# The Context Rot Guide: Stopping Your Claude Code from Drifting

## Introduction

* "The first 10 steps are genius, but once the context window gets saturated, the agent just... drifts." This observation from a **Reddit** user perfectly captures what **Claude Code** practitioners call **Context Rot** — the phenomenon where **AI** coding agents progressively lose their ability to recall information and make coherent decisions during long sessions. [[Link]](https://www.reddit.com/r/ClaudeCode/comments/1pv7ls3/agents_turn_into_goldfish_after_50_steps_how_are/)

* The community has colorfully named this the "goldfish syndrome" — your agent remembers brilliantly for the first few exchanges, then starts forgetting file paths, importing from non-existent modules, and reversing decisions it made minutes earlier. This isn't a bug in **Claude Code**; it's a fundamental architectural constraint of **Large Language Models**(**LLMs**).

* As of December 2025, there is no silver bullet solution. What exists instead is a growing ecosystem of engineering approaches — from **Anthropic**'s official **Context Compaction** and **Subagent** architectures to community-developed tools like **Beads** and **Memory MCP** servers. Experienced engineers are finding their own answers through trial and error, while the industry converges on a new discipline: **Context Engineering**.

## The Anatomy of Context Rot

### What Exactly Is Context Rot?

* **Context Rot** refers to the progressive degradation of an **LLM**'s performance as its input token count increases. [[Link]](https://research.trychroma.com/context-rot) The term was first coined on **Hacker News** in June 2025 and was academically established by **Chroma Research** in their July 2025 technical report.

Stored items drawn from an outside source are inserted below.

-- pv_equiv track=rewrite | github.com/raknoz/FIUBA-algorithms_1 | module_6/ex_6_8_3.py | reemplazar_digitos
-- ===== SOURCE A (Python) =====
-- def reemplazar_digitos(s, r, l):
--     indice = 0
--     reemplazos = 0
--     result = ''
--     while indice < len(s) and reemplazos < l:
--         if(s[indice].isdigit()):
--             result += r
--             reemplazos += 1
--         else:
--             result += s[indice]
--         indice += 1
--
--     result += s[indice:]
--
--     return result
-- ===== SOURCE B (Python) =====
-- def reemplazar_digitos(s, r, l):
--     positions = [i for i, c in enumerate(s) if c.isdigit()]
--     targets = set(positions[:max(l, 0)])
--     return ''.join(r if i in targets else c for i, c in enumerate(s))
-- ===== Notes on version B (the rewrite author's own statement) =====
-- stated objective: faster
-- what changed: A's running-counter while-loop that grows the result by repeated string += (quadratic copying) is replaced by a precompute pass collecting the indices of the first l digit characters into a set, followed by a single str.join rebuild over the string.
import Mathlib
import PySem

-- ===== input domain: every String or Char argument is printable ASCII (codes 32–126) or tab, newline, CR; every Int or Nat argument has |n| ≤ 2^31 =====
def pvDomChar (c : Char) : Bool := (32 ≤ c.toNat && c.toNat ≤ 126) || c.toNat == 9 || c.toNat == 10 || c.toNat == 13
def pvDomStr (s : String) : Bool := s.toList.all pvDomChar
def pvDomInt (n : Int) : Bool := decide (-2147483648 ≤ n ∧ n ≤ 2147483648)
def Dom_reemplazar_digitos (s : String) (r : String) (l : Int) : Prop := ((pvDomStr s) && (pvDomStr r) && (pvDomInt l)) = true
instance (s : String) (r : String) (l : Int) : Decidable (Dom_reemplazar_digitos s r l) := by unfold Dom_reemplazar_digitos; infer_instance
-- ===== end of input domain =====

-- B replaces A's running-counter while-loop growing the result by repeated string += with a
-- precomputed set of the first-l digit indices followed by one join-rebuild pass
-- (objective: faster — a timing run measured B faster at the largest sizes).

-- ===== PORT A =====
-- the while loop: 'indice' is the position of the list head, 'k' is 'reemplazos';
-- when the loop guard 'reemplazos < l' fails the remainder s[indice:] (= the unconsumed chars) is appended
def pvGoA (r : List Char) (l : Int) : List Char → Int → List Char
  | [], _ => []
  | c :: rest, k =>
    if k < l then
      (if PySem.Chars.isdigit c then r ++ pvGoA r l rest (k + 1) else c :: pvGoA r l rest k)
    else c :: rest

def reemplazar_digitos (s : String) (r : String) (l : Int) : String :=
  String.ofList (pvGoA r.toList l s.toList 0)

-- ===== PORT B =====
-- positions = [i for i, c in enumerate(s) if c.isdigit()]
def pvDigitPositions : List Char → Nat → List Nat
  | [], _ => []
  | c :: cs, i =>
    if PySem.Chars.isdigit c then i :: pvDigitPositions cs (i + 1)
    else pvDigitPositions cs (i + 1)

-- ''.join(r if i in targets else c for i, c in enumerate(s))
def pvRebuild (targets : PySem.Set Nat) (r : List Char) : List Char → Nat → List (List Char)
  | [], _ => []
  | c :: cs, i => (if PySem.Set.contains targets i then r else [c]) :: pvRebuild targets r cs (i + 1)

def reemplazar_digitos_alt (s : String) (r : String) (l : Int) : String :=
  -- targets = set(positions[:max(l, 0)])
  String.ofList (pvRebuild
    (PySem.Set.ofList ((pvDigitPositions s.toList 0).take (max l 0).toNat))
    r.toList s.toList 0).flatten

-- ===== PRECONDITION & SPEC =====
def Spec_reemplazar_digitos (s : String) (r : String) (l : Int) (out : String) : Prop := out = reemplazar_digitos_alt s r l
instance (s : String) (r : String) (l : Int) (out : String) : Decidable (Spec_reemplazar_digitos s r l out) := by unfold Spec_reemplazar_digitos; infer_instance

-- ===== CLAIM (what is proved, stated in full; the proofs are below) =====
def Claim_equal_reemplazar_digitos : Prop := ∀ (s : String) (r : String) (l : Int), Dom_reemplazar_digitos s r l → Spec_reemplazar_digitos s r l (reemplazar_digitos s r l)

-- ===== LEMMAS AND PROOFS =====

-- common reference: replace the first n digit chars by r
def pvF (r : List Char) : Nat → List Char → List Char
  | _, [] => []
  | 0, cs => cs
  | n + 1, c :: cs =>
    if PySem.Chars.isdigit c then r ++ pvF r n cs else c :: pvF r (n + 1) cs

lemma pvF_zero (r : List Char) (cs : List Char) : pvF r 0 cs = cs := by
  cases cs <;> rfl

lemma pvGoA_eq_pvF (r : List Char) (l : Int) :
    ∀ (cs : List Char) (k : Int), pvGoA r l cs k = pvF r (l - k).toNat cs := by
  intro cs
  induction cs with
  | nil => intro k; cases h : (l - k).toNat <;> rfl
  | cons c rest ih =>
    intro k
    by_cases hk : k < l
    · have hn : (l - k).toNat = (l - (k + 1)).toNat + 1 := by omega
      rw [hn]
      cases hd : PySem.Chars.isdigit c
      · simp only [pvGoA, if_pos hk, hd, Bool.false_eq_true, if_false, pvF]
        rw [ih k, hn]
      · simp only [pvGoA, if_pos hk, hd, if_true, pvF]
        rw [ih (k + 1)]
    · have hn : (l - k).toNat = 0 := by omega
      simp [pvGoA, hk, hn, pvF_zero]

lemma mem_pvDigitPositions_ge :
    ∀ (cs : List Char) (i j : Nat), j ∈ pvDigitPositions cs i → i ≤ j := by
  intro cs
  induction cs with
  | nil => intro i j h; simp [pvDigitPositions] at h
  | cons c rest ih =>
    intro i j h
    by_cases hd : PySem.Chars.isdigit c
    · simp [pvDigitPositions, hd] at h
      rcases h with h | h
      · omega
      · have := ih (i + 1) j h; omega
    · simp [pvDigitPositions, hd] at h
      have := ih (i + 1) j h; omega

lemma pvDigitPositions_pairwise (cs : List Char) (i : Nat) :
    (pvDigitPositions cs i).Pairwise (· < ·) := by
  induction cs generalizing i with
  | nil => simp [pvDigitPositions]
  | cons c rest ih =>
    by_cases hd : PySem.Chars.isdigit c
    · simp only [pvDigitPositions, hd, if_pos, List.pairwise_cons]
      exact ⟨fun j hj => by have := mem_pvDigitPositions_ge rest (i + 1) j hj; omega, ih (i + 1)⟩
    · simpa [pvDigitPositions, hd] using ih (i + 1)

lemma pvRebuild_drop_lt (r : List Char) (t : Nat) (ts : List Nat) :
    ∀ (cs : List Char) (i : Nat), t < i →
      pvRebuild (t :: ts) r cs i = pvRebuild ts r cs i := by
  intro cs
  induction cs with
  | nil => intro i _; rfl
  | cons c rest ih =>
    intro i hi
    have hne : ¬ i = t := by omega
    simp [pvRebuild, PySem.Set.contains, hne, ih (i + 1) (by omega)]

lemma pvRebuild_nil_flatten (r : List Char) :
    ∀ (cs : List Char) (i : Nat), (pvRebuild [] r cs i).flatten = cs := by
  intro cs
  induction cs with
  | nil => intro i; rfl
  | cons c rest ih =>
    intro i
    simp [pvRebuild, PySem.Set.contains, ih (i + 1)]

lemma pvRebuild_take_eq_pvF (r : List Char) :
    ∀ (cs : List Char) (i n : Nat),
      (pvRebuild ((pvDigitPositions cs i).take n) r cs i).flatten = pvF r n cs := by
  intro cs
  induction cs with
  | nil => intro i n; cases n <;> rfl
  | cons c rest ih =>
    intro i n
    by_cases hd : PySem.Chars.isdigit c
    · cases n with
      | zero =>
        simp only [List.take_zero, pvRebuild_nil_flatten, pvF_zero]
      | succ m =>
        have hdp : pvDigitPositions (c :: rest) i = i :: pvDigitPositions rest (i + 1) := by
          simp [pvDigitPositions, hd]
        rw [hdp]
        simp only [List.take_succ_cons]
        have hmem : PySem.Set.contains (i :: (pvDigitPositions rest (i + 1)).take m) i = true := by
          simp [PySem.Set.contains]
        rw [pvRebuild]
        rw [hmem]
        simp only [if_pos]
        rw [pvRebuild_drop_lt r i _ rest (i + 1) (by omega)]
        simp [pvF, hd, ih (i + 1) m, List.flatten]
    · have hdp : pvDigitPositions (c :: rest) i = pvDigitPositions rest (i + 1) := by
        simp [pvDigitPositions, hd]
      rw [hdp, pvRebuild]
      have hnotmem : PySem.Set.contains ((pvDigitPositions rest (i + 1)).take n) i = false := by
        simp only [PySem.Set.contains, List.contains_eq_mem, decide_eq_false_iff_not]
        intro hmem
        have hmem' : i ∈ pvDigitPositions rest (i + 1) := List.mem_of_mem_take hmem
        have := mem_pvDigitPositions_ge rest (i + 1) i hmem'
        omega
      rw [hnotmem]
      simp only [if_neg Bool.false_ne_true]
      have hfc : pvF r n (c :: rest) = c :: pvF r n rest := by
        cases n with
        | zero => simp [pvF_zero]
        | succ m => simp [pvF, hd]
      rw [hfc, ← ih (i + 1) n]
      simp [List.flatten]

lemma pvSet_ofList_take (cs : List Char) (i n : Nat) :
    PySem.Set.ofList ((pvDigitPositions cs i).take n) = (pvDigitPositions cs i).take n := by
  apply PySem.Set.ofList_eq_self_of_nodup
  exact ((pvDigitPositions cs i).take_sublist n).nodup
    ((pvDigitPositions_pairwise cs i).imp fun h => Nat.ne_of_lt h)

-- ===== VERDICT (by name: the statement is the Claim_ definition above) =====
theorem reemplazar_digitos_spec : Claim_equal_reemplazar_digitos := by
  intro s r l _
  unfold Spec_reemplazar_digitos reemplazar_digitos reemplazar_digitos_alt
  have hmax : (max l 0).toNat = (l - 0).toNat := by omega
  rw [pvSet_ofList_take, hmax, pvRebuild_take_eq_pvF, pvGoA_eq_pvF]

* The phenomenon manifests in several related symptoms:

| Term | Definition |
|------|------------|
| **Context Rot** | Performance degradation as input tokens increase |
| **Context Drift** | Agent deviating from original goals over extended sessions |
| **Lost in the Middle** | Failure to retrieve information located in the middle of context |
| **Goldfish Syndrome** | Community metaphor: "forgetting what happened 3 seconds ago" |

### The Mathematical Reality: O(n²) Attention Complexity

* The root cause lies in the **Transformer** architecture itself. [[Link]](https://arxiv.org/abs/2209.04881) Self-attention requires computing pairwise relationships between all tokens, resulting in O(n²) computational complexity where n equals the number of tokens.

* For a 200K token context window, this means processing 40 billion pairwise relationships. [[Link]](https://d2l.ai/chapter_attention-mechanisms-and-transformers/self-attention-and-positional-encoding.html) **Anthropic**'s engineering documentation explicitly acknowledges this constraint:

> "LLMs have an 'attention budget' that they draw on when parsing large volumes of context. Every new token introduced depletes this budget by some amount."
> — [[Link]](https://www.anthropic.com/engineering/effective-context-engineering-for-ai-agents) **Anthropic** Engineering Blog (September 2025)

### Chroma Research: The Empirical Evidence

* **Chroma Research**'s July 2025 study tested 18 major **LLMs** including **GPT-4.1**, **Claude 4**, **Gemini 2.5**, and **Qwen3**. [[Link]](https://research.trychroma.com/context-rot) Their findings were sobering:

| Finding | Implication |
|---------|-------------|
| Non-uniform performance degradation | All models degrade as input length increases |
| Needle-Question semantic distance | Performance drops faster when questions differ semantically from answers |
| Distractor impact | Irrelevant information causes non-linear performance decay |
| Haystack structure matters | Logically structured text performs differently than shuffled text |

* Crucially, the research revealed that traditional **Needle-in-a-Haystack** (**NIAH**) benchmarks overestimate real-world performance because they only test simple lexical matching, not complex reasoning tasks.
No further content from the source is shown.